----- MATERIAL FOR THIS TASK

-- pv_equiv track=rewrite | github.com/D-GarciaS/AprendizajeMaquina | AlgoHuff.py | Crear_Arreglo
-- ===== SOURCE A (Python) =====
-- def Crear_Arreglo(cadena):
--     nuevo_tabla_nodos = {}
--     for c in cadena:
--         if c in nuevo_tabla_nodos:
--             nuevo_tabla_nodos[c] += 1
--         else:
--             nuevo_tabla_nodos[c] = 1
--
--     nuevo_arreglo_nodos = []
--     for caracter in nuevo_tabla_nodos.items():
--         nuevo_nodo = (caracter[0], caracter[0], caracter[1])
--         nuevo_arreglo_nodos.append(nuevo_nodo)
--
--     return nuevo_arreglo_nodos
-- ===== SOURCE B (Python) =====
-- def Crear_Arreglo(cadena):
--     # Recursive partition: peel off the first character, count its occurrences,
--     # drop all of them, and recurse on what is left. No frequency dict is kept.
--     def go(chars):
--         if not chars:
--             return []
--         c = chars[0]
--         rest = chars[1:]
--         same = 1
--         others = []
--         for x in rest:
--             if x == c:
--                 same += 1
--             else:
--                 others.append(x)
--         return [(c, c, same)] + go(others)
--     return go(list(cadena))
-- ===== Notes on version B (the rewrite author's own statement) =====
-- stated objective: alternative
-- what changed: Replaced the running frequency dict plus items() rebuild by a recursive partition: take the first character, count and remove all its occurrences in one sweep, then recurse on the remaining characters.
import Mathlib
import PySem

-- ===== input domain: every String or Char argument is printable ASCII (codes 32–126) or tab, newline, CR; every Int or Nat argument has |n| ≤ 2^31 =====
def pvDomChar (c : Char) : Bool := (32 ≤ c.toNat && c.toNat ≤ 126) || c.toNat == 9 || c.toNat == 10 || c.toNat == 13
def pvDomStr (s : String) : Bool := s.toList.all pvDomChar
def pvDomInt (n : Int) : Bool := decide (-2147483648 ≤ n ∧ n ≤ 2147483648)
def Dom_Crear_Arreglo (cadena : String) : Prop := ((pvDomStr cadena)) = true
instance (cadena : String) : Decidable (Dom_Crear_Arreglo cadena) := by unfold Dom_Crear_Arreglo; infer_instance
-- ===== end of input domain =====

-- B replaces A's running frequency dict + items() rebuild by a recursive partition (peel first char, count-and-drop its occurrences in one sweep, recurse); an alternative decomposition, not claimed faster.

-- ===== PORT A =====
def Crear_Arreglo (cadena : String) : List (String × String × Int) :=
  let tabla : PySem.Dict Char Int :=
    cadena.toList.foldl
      (fun d c => if d.contains c then d.insert c (d.getD c 0 + 1) else d.insert c 1)
      PySem.Dict.empty
  tabla.items.foldl
    (fun acc p => acc ++ [(String.singleton p.1, String.singleton p.1, p.2)]) []

-- ===== PORT B =====
-- Source B's inner loop over `rest`: one sweep accumulating (same, others).
def crearStep (c : Char) (rest : List Char) : Int × List Char :=
  rest.foldl (fun (p : Int × List Char) x =>
      if x == c then (p.1 + 1, p.2) else (p.1, p.2 ++ [x])) (1, [])

-- closed form of that sweep; cited by name in the port's decreasing_by, so it stays above the port
theorem crearStep_spec (c : Char) (rest : List Char) :
    crearStep c rest = (1 + (rest.count c : Int), rest.filter (fun x => !(x == c))) := by
  suffices h : ∀ (t : List Char) (n : Int) (acc : List Char),
      t.foldl (fun (p : Int × List Char) x =>
          if x == c then (p.1 + 1, p.2) else (p.1, p.2 ++ [x])) (n, acc)
        = (n + (t.count c : Int), acc ++ t.filter (fun x => !(x == c))) by
    simpa [crearStep] using h rest 1 []
  intro t
  induction t with
  | nil => intro n acc; simp
  | cons h t ih =>
    intro n acc
    by_cases hc : h = c
    · subst hc
      simp only [List.foldl_cons, beq_self_eq_true, if_pos, ih]
      simp
      ring
    · have hb : (h == c) = false := by simpa using hc
      simp only [List.foldl_cons, hb, Bool.false_eq_true, if_false, ih]
      simp [hb, List.count_cons]

def crearGo : List Char → List (String × String × Int)
  | [] => []
  | c :: rest =>
      [(String.singleton c, String.singleton c, (crearStep c rest).1)]
        ++ crearGo (crearStep c rest).2
termination_by l => l.length
decreasing_by
  simp only [crearStep_spec, List.length_cons]
  exact Nat.lt_succ_of_le (List.length_filter_le _ _)

def Crear_Arreglo_alt (cadena : String) : List (String × String × Int) :=
  crearGo cadena.toList

-- ===== PRECONDITION & SPEC =====
def Spec_Crear_Arreglo (cadena : String) (out : List (String × String × Int)) : Prop := out = Crear_Arreglo_alt cadena
instance (cadena : String) (out : List (String × String × Int)) : Decidable (Spec_Crear_Arreglo cadena out) := by unfold Spec_Crear_Arreglo; infer_instance

-- ===== CLAIM (what is proved, stated in full; the proofs are below) =====
def Claim_equal_Crear_Arreglo : Prop := ∀ (cadena : String), Dom_Crear_Arreglo cadena → Spec_Crear_Arreglo cadena (Crear_Arreglo cadena)

-- ===== LEMMAS AND PROOFS =====

-- A's counting step (the if/else) is exactly the counter step: when c is absent, getD gives 0.
lemma stepA_eq_counter_step :
    (fun (d : PySem.Dict Char Int) (c : Char) =>
        if d.contains c then d.insert c (d.getD c 0 + 1) else d.insert c 1)
      = (fun (d : PySem.Dict Char Int) (c : Char) => d.insert c (d.getD c 0 + 1)) := by
  funext d c
  by_cases h : d.contains c = true
  · simp [h]
  · have h0 : d.getD c 0 = 0 := by
      have := PySem.Dict.get?_eq_none_iff_contains (d := d) (k := c)
      simp [PySem.Dict.getD, this.mpr (by simpa using h)]
    simp [h, h0]

-- Set.add folding ignores elements already in the accumulator.
lemma foldl_add_skip (c : Char) : ∀ (t acc : List Char), c ∈ acc →
    t.foldl PySem.Set.add acc = (t.filter (fun x => !(x == c))).foldl PySem.Set.add acc := by
  intro t
  induction t with
  | nil => intro acc _; simp
  | cons h t ih =>
    intro acc hc
    by_cases hh : h = c
    · subst hh
      have : PySem.Set.add acc h = acc := by
        simp [PySem.Set.add, PySem.Set.contains, hc]
      simp [this, ih acc hc]
    · have hmem : c ∈ PySem.Set.add acc h := by
        simp [PySem.Set.add, PySem.Set.contains]
        split <;> simp [hc]
      simp [hh, ih _ hmem]

-- A fixed head not occurring in the fold's input is carried through Set.add folding.
lemma foldl_add_cons_head (c : Char) : ∀ (t acc : List Char), c ∉ t →
    t.foldl PySem.Set.add (c :: acc) = c :: t.foldl PySem.Set.add acc := by
  intro t
  induction t with
  | nil => intro acc _; simp
  | cons h t ih =>
    intro acc hc
    have hh : ¬ (h = c) := fun e => hc (by simp [e])
    have hstep : PySem.Set.add (c :: acc) h = c :: PySem.Set.add acc h := by
      simp [PySem.Set.add, PySem.Set.contains]
      split <;> simp <;> tauto
    rw [List.foldl_cons, hstep, List.foldl_cons,
      ih _ (fun hm => hc (List.mem_cons_of_mem _ hm))]

-- First-occurrence dedup unrolls as: keep the head, recurse on the rest with the head filtered out.
lemma ofList_cons_filter (c : Char) (t : List Char) :
    PySem.Set.ofList (c :: t) = c :: PySem.Set.ofList (t.filter (fun x => !(x == c))) := by
  have h1 : PySem.Set.add PySem.Set.empty c = [c] := by
    simp [PySem.Set.add, PySem.Set.contains, PySem.Set.empty]
  have h2 : c ∉ t.filter (fun x => !(x == c)) := by
    intro hm
    simp [List.mem_filter] at hm
  simp only [PySem.Set.ofList, List.foldl_cons, h1]
  rw [foldl_add_skip c t [c] (by simp)]
  exact foldl_add_cons_head c _ PySem.Set.empty h2

-- crearGo lists, for each distinct character in first-occurrence order, its count in the whole list.
lemma crearGo_eq_map_aux : ∀ (n : Nat) (l : List Char), l.length ≤ n →
    crearGo l = (PySem.Set.ofList l).map
      (fun c => (String.singleton c, String.singleton c, (l.count c : Int))) := by
  intro n
  induction n with
  | zero =>
    intro l hl
    have : l = [] := List.eq_nil_of_length_eq_zero (Nat.le_zero.mp hl)
    subst this
    simp [crearGo, PySem.Set.ofList, PySem.Set.empty]
  | succ n ih =>
    intro l hl
    cases l with
    | nil => simp [crearGo, PySem.Set.ofList, PySem.Set.empty]
    | cons c rest =>
      rw [crearGo, crearStep_spec]
      have hlen : (rest.filter (fun x => !(x == c))).length ≤ n :=
        le_trans (List.length_filter_le _ _) (by simpa using hl)
      rw [ih _ hlen, ofList_cons_filter]
      simp only [List.map_cons, List.singleton_append]
      congr 1
      · simp
        ring
      · apply List.map_congr_left
        intro x hx
        have hxf : x ∈ rest.filter (fun x => !(x == c)) := (PySem.Set.mem_ofList _ _).mp hx
        have hxc : ¬ (x = c) := by
          have := (List.mem_filter.mp hxf).2
          simpa using this
        congr 1
        rw [List.count_filter (by simpa using hxc), List.count_cons]
        simp [show (c == x) = false from by simpa using fun e => hxc e.symm]

lemma crearGo_eq_map (l : List Char) :
    crearGo l = (PySem.Set.ofList l).map
      (fun c => (String.singleton c, String.singleton c, (l.count c : Int))) :=
  crearGo_eq_map_aux l.length l le_rfl

-- ===== VERDICT (by name: the statement is the Claim_ definition above) =====
theorem Crear_Arreglo_spec : Claim_equal_Crear_Arreglo := by
  intro cadena _
  unfold Spec_Crear_Arreglo Crear_Arreglo Crear_Arreglo_alt
  simp only [stepA_eq_counter_step, PySem.Dict.foldl_insert_getD_add_one_eq_counter,
    PySem.Dict.items_counter, PySem.List.foldl_append_singleton_eq_map, crearGo_eq_map]
  simp [List.map_map, Function.comp]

----------

WHAT THE TASK ASKS -
Among the records, find all lines that include the string "theorem" and return them.

EXERCISE RESPONSE -
theorem crearStep_spec (c : Char) (rest : List Char) :
theorem Crear_Arreglo_spec : Claim_equal_Crear_Arreglo := by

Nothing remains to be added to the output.